If you’re like me, the first time you thought about coming up with ideas for your home or working with a designer, you were a little overwhelmed with where to start, what you should know or ask, or what anything even meant. To help de-mystify the design process a little bit, we’ve gone through Knowing What You Want and Finding Inspiration, and now we’re going to hear from an actual designer about the process of working with a designer. I chatted with Athina Bluff from Topology (over Zoom, as everything has to be these days!) and here are some helpful nuggets from her experience.
What do you love about being a designer?
It has to be that moment where you walk into a space and see your ideas come to life, and see the client is really happy, and it’s such an adrenaline rush. I also love the moment of having a space photographed and seeing how far you’ve come – especially if it’s been a long project.
What do your favourite projects have in common?
It really helps when we have a nice client that is relaxed and willing to sign off and go with my ideas. When I’m not able to present designs as strongly because the client is less receptive to ideas, or they don’t want listen to my suggestions, often those are the projects you look back on and they don’t look anything like you’d hoped. Also when there’s a blank canvas it’s a lot easier – often when people already have furniture it can be hard for clients to change or part with what they have and it can make it trickier.
What is the biggest benefit an interior designer can provide?
Better wellbeing! If you can make your space brighter, feel bigger, work better for you and your family – naturally it will help you be in a better mood. There is so much scientific research showing that you are happier with yourself if you live in a beautiful space. Especially now when we’re spending so much time indoors, if that space is cramped and dingy it is going to give you a lacklustre mood. Our home has a huge impact on our mental health. Even something like a lack of light – you may not be aware that your window treatment is allowing less light in the room, but it’s going to have a subconscious effect and make you feel low and depressed. An interior designer knows how to adjust the room, the light, the furniture, the overall design to help with those subconscious things.
What should a client do before meeting with a designer?

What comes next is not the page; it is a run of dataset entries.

theorem bitsN_xor : ∀ (ys xs : List Char), xs.length = ys.length →
    bitsN xs ^^^ bitsN ys = bitsN (List.zipWith xorC xs ys) := by
  intro ys
  induction ys using List.reverseRecOn with
  | nil =>
    intro xs h
    have hx : xs = [] := List.eq_nil_of_length_eq_zero (by simpa using h)
    subst hx
    rfl
  | append_singleton ys y ih =>
    intro xs h
    rcases List.eq_nil_or_concat xs with hx | ⟨xs', x, hx⟩
    · subst hx; simp at h
    · subst hx
      rw [List.concat_eq_append]
      rw [List.concat_eq_append] at h
      have hlen : xs'.length = ys.length := by simpa using h
      rw [List.zipWith_append hlen, bitsN_append, bitsN_append,
          List.zipWith_cons_cons, List.zipWith_nil_right, bitsN_append,
          xor_core _ _ _ _ (by split <;> omega) (by split <;> omega), ih xs' hlen]
      congr 1
      by_cases hy : y = '1' <;> by_cases hxx : x = '1' <;> simp [xorC, hy, hxx]

-- A's in-place update loop over indices [done.length, done.length+todo.length) equals a zip,
-- position by position: each step rewrites exactly the head of the remaining suffix.
theorem loop_eq_zip (polinom : List Int) :
    ∀ (todo done : List Char),
      done.length + todo.length + 1 ≤ polinom.length →
      (PySem.List.pyRange (done.length : Int) ((done.length + todo.length : Nat) : Int) 1).foldl
          (aStep polinom) (done ++ todo)
        = done ++ List.zipWith bFlip todo (polinom.drop (done.length + 1)) := by
  intro todo
  induction todo with
  | nil =>
    intro done h
    rw [PySem.List.pyRange_one_eq_nil (by simp : ((done.length + ([] : List Char).length : Nat) : Int) ≤ (done.length : Int))]
    simp
  | cons c rest ih =>
    intro done h
    have hj : (done.length : Int) < ((done.length + (c :: rest).length : Nat) : Int) := by
      simp
    rw [PySem.List.pyRange_one_cons hj]
    have hlt : done.length + 1 < polinom.length := by simp at h; omega
    have hget : PySem.List.pyGet? polinom ((done.length : Int) + 1) = some polinom[done.length + 1] := by
      have : (done.length : Int) + 1 = ((done.length + 1 : Nat) : Int) := by push_cast; ring
      rw [this, PySem.List.pyGet?_natCast]
      simp [List.getElem?_eq_getElem hlt]
    have hstep : aStep polinom (done ++ c :: rest) (done.length : Int)
        = (done ++ [bFlip c polinom[done.length + 1]]) ++ rest := by
      unfold aStep bFlip
      rw [hget]
      have hget2 : PySem.List.pyGet? (done ++ c :: rest) (done.length : Int) = some c := by
        rw [PySem.List.pyGet?_natCast]
        simp
      by_cases hp : polinom[done.length + 1] = 1
      · simp only [hp, hget2, Option.getD_some]
        have h1 : PySem.List.slice (done ++ c :: rest) none (some (done.length : Int))
            = done := by
          rw [PySem.List.slice_to_natCast]
          simp
        have h2 : PySem.List.slice (done ++ c :: rest) (some ((done.length : Int) + 1)) none
            = rest := by
          have : (done.length : Int) + 1 = ((done.length + 1 : Nat) : Int) := by push_cast; ring
          rw [this, PySem.List.slice_from_natCast]
          simp
        rw [h1, h2]
        simp
      · simp [hp]
    have hlen : ((done.length : Int) + 1) = (((done ++ [bFlip c polinom[done.length + 1]]).length : Nat) : Int) := by
      simp
    have hlen2 : ((done.length + (c :: rest).length : Nat) : Int)
        = (((done ++ [bFlip c polinom[done.length + 1]]).length + rest.length : Nat) : Int) := by
      simp; ring
    rw [List.foldl_cons, hstep, hlen, hlen2,
        ih (done ++ [bFlip c polinom[done.length + 1]]) (by simp at h ⊢; omega),
        List.drop_eq_getElem_cons hlt, List.zipWith_cons_cons]
    simp

-- ===== VERDICT (by name: the statement is the Claim_ definition above) =====
theorem bin_zipWith_xorC : ∀ (xs ys : List Char), (∀ c ∈ xs, c = '0' ∨ c = '1') →
    ∀ c ∈ List.zipWith xorC xs ys, c = '0' ∨ c = '1' := by
  intro xs
  induction xs with
  | nil => intro ys _ c hc; simp at hc
  | cons x xs ih =>
    intro ys hb c hc
    cases ys with
    | nil => simp at hc
    | cons y ys =>
      rw [List.zipWith_cons_cons, List.mem_cons] at hc
      rcases hc with hc | hc
      · subst hc
        unfold xorC
        split
        · split <;> simp
        · exact hb x (by simp)
      · exact ih ys (fun d hd => hb d (by simp [hd])) c hc

theorem zip_flip_eq_zip_xor (polinom : List Int) (t : List Char)
    (hb : ∀ c ∈ t, c = '0' ∨ c = '1') (hlen : t.length + 1 ≤ polinom.length) :
    List.zipWith bFlip t (polinom.drop 1)
      = List.zipWith xorC t
          ((PySem.List.pyRange 0 (t.length : Int) 1).map
            (fun i => if PySem.List.pyGetD polinom (i + 1) 0 = 1 then '1' else '0')) := by
  apply List.ext_getElem
  · simp [PySem.List.length_pyRange_one]
    omega
  · intro i h1 h2
    have hi : i < t.length := by simp at h1; omega
    have hip : i + 1 < polinom.length := by omega
    rw [List.getElem_zipWith, List.getElem_zipWith, List.getElem_map,
        PySem.List.getElem_pyRange_one, List.getElem_drop]
    have h1i : polinom[1 + i]'(by omega) = polinom[i + 1]'hip := by
      congr 1
      omega
    have hcast : ((0 : Int) + (i : Nat) + 1) = ((i + 1 : Nat) : Int) := by push_cast; ring
    have hget : PySem.List.pyGetD polinom ((0 : Int) + (i : Nat) + 1) 0 = polinom[i + 1]'hip := by
      rw [hcast, PySem.List.pyGetD_natCast, List.getD_eq_getElem?_getD,
          List.getElem?_eq_getElem hip]
      rfl
    simp only [h1i, hget]
    rcases hb (t[i]'hi) (List.getElem_mem hi) with hc | hc <;>
      by_cases hp : polinom[i + 1]'hip = 1 <;> simp [bFlip, xorC, hc, hp]

theorem bitsToInt_eq_bitsN (cs : List Char) : bitsToInt cs = ((bitsN cs : Nat) : Int) := by
  have h := bitsToInt_eq_nat cs 0
  simpa [bitsToInt, bitsN] using h

theorem bitsN_cons (c : Char) (rest : List Char) :
    bitsN (c :: rest) = (if c = '1' then 1 else 0) * 2 ^ rest.length + bitsN rest := by
  have h := bitsN_init rest (2 * 0 + (if c = '1' then 1 else 0))
  simpa [bitsN, List.foldl_cons] using h

theorem one_shl_eq (n : Nat) : (1 : Int) <<< n = ((2 ^ n : Nat) : Int) := by
  simp [Int.shiftLeft_eq]

-- ===== VERDICT (by name: the statement is the Claim_ definition above) =====
theorem get_next_element_spec : Claim_equal_get_next_element := by
  intro element polinom _ hpre
  obtain ⟨hne0, hbinB, hcaseB⟩ := hpre
  have hne : element.toList ≠ [] := by
    intro h
    rw [h] at hne0
    simp at hne0
  have hbin : ∀ c ∈ element.toList, c = '0' ∨ c = '1' := by
    intro c hc
    simpa using List.all_eq_true.1 hbinB c hc
  have hcase : element.toList.headD ' ' = '0' ∨ element.toList.length + 1 ≤ polinom.length := by
    rcases hcaseB with h | h
    · left; simpa using h
    · right; exact h
  unfold Spec_get_next_element get_next_element get_next_element_alt
  obtain ⟨c0, rest, hs⟩ : ∃ c0 rest, element.toList = c0 :: rest := by
    cases h : element.toList with
    | nil => exact absurd h hne
    | cons a l => exact ⟨a, l, rfl⟩
  rw [hs] at hbin hcase ⊢
  have hget0 : PySem.List.pyGet? (c0 :: rest) 0 = some c0 := by
    rw [show (0 : Int) = ((0 : Nat) : Int) by norm_num, PySem.List.pyGet?_natCast]
    simp
  have htail : PySem.List.slice (c0 :: rest) (some 1) none ++ ['0'] = rest ++ ['0'] := by
    rw [PySem.List.slice_from_one]
    simp
  have hbt : ∀ c ∈ rest ++ ['0'], c = '0' ∨ c = '1' := by
    intro c hc
    rcases List.mem_append.1 hc with hc | hc
    · exact hbin c (List.mem_cons_of_mem _ hc)
    · left; simpa using hc
  have hL : (c0 :: rest).length = (rest ++ ['0']).length := by simp
  have hrl : bitsN rest < 2 ^ rest.length := bitsN_lt rest
  simp only [hget0, Option.getD_some, htail, hL]
  have hshift : PySem.Int.mod (2 * bitsToInt (c0 :: rest))
      ((1 : Int) <<< (rest ++ ['0']).length) = ((bitsN (rest ++ ['0']) : Nat) : Int) := by
    rw [bitsToInt_eq_bitsN, one_shl_eq,
        show 2 * ((bitsN (c0 :: rest) : Nat) : Int) = ((2 * bitsN (c0 :: rest) : Nat) : Int) by push_cast; ring,
        PySem.Int.mod_natCast]
    congr 1
    rw [bitsN_cons]
    have hap : bitsN (rest ++ ['0']) = 2 * bitsN rest := by
      rw [bitsN_append]; simp
    have hll : (rest ++ ['0']).length = rest.length + 1 := by simp
    rw [hap, hll]
    by_cases hc : c0 = '1' <;> simp only [hc, if_true, if_false]
    · have h2 : 2 * (1 * 2 ^ rest.length + bitsN rest)
          = 2 ^ (rest.length + 1) * 1 + 2 * bitsN rest := by ring
      rw [h2, Nat.mul_add_mod]
      apply Nat.mod_eq_of_lt
      have : 2 ^ (rest.length + 1) = 2 * 2 ^ rest.length := by ring
      omega
    · have h2 : 2 * (0 * 2 ^ rest.length + bitsN rest) = 2 * bitsN rest := by ring
      rw [h2]
      apply Nat.mod_eq_of_lt
      have : 2 ^ (rest.length + 1) = 2 * 2 ^ rest.length := by ring
      omega
  rcases hbin c0 List.mem_cons_self with h0 | h0
  · -- leading '0': A returns the shifted string, B renders 2v mod 2^n
    rw [if_pos h0, if_neg (by simp [h0]), hshift, intToBits_bitsN _ hbt]
  · -- leading '1': A's tap loop = zip with bFlip; B xors the mask integer
    rw [if_neg (by simp [h0]), if_pos (by simp [h0])]
    have hplen : (rest ++ ['0']).length + 1 ≤ polinom.length := by
      rcases hcase with hh | hh
      · simp [h0] at hh
      · simpa [hL] using hh
    -- A side
    have hz := loop_eq_zip polinom (rest ++ ['0']) [] (by simpa using hplen)
    simp only [List.length_nil, List.nil_append, Nat.cast_zero, zero_add] at hz
    rw [hz]
    -- B side
    rw [hshift, bitsToInt_eq_bitsN, PySem.Int.bxor_natCast,
        bitsN_xor _ _ (by simp [PySem.List.length_pyRange_one])]
    have hzl : (List.zipWith xorC (rest ++ ['0'])
        ((PySem.List.pyRange 0 ((rest ++ ['0']).length : Int) 1).map
          (fun i => if PySem.List.pyGetD polinom (i + 1) 0 = 1 then '1' else '0'))).length
        = (rest ++ ['0']).length := by
      simp [PySem.List.length_pyRange_one]
    rw [intToBits_bitsN' _ _ hzl.symm (bin_zipWith_xorC _ _ hbt),
        zip_flip_eq_zip_xor polinom (rest ++ ['0']) hbt hplen]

The best thing you can do is take the time to write a short brief of what you want to achieve, and how you want to feel in the space – and also take note of how the space is used. Maybe you have kids or pets or existing furniture or other constraints, it’s important to monitor how the space is used and what’s going to be practical for you and your family. Be realistic with how you live and what space is available and create a thoughtful brief to talk through with your designer.
What is your ideal client like?
My ideal client has a reasonable budget, is generally a lovely person and receptive to ideas, and also someone whose style is maybe different to mine, and will test my creative flair. I am personally drawn to beige and neutral tones for my own home so I love it when I’m working with a client that likes colours because it unlocks my creativity!
Topology is an award winning interiors blog & online interior design service, based around affordability. You can find them on Instagram and Twitter, and they’re currently offering online interior design services if you’re itching to get started on your home re-design while in lockdown!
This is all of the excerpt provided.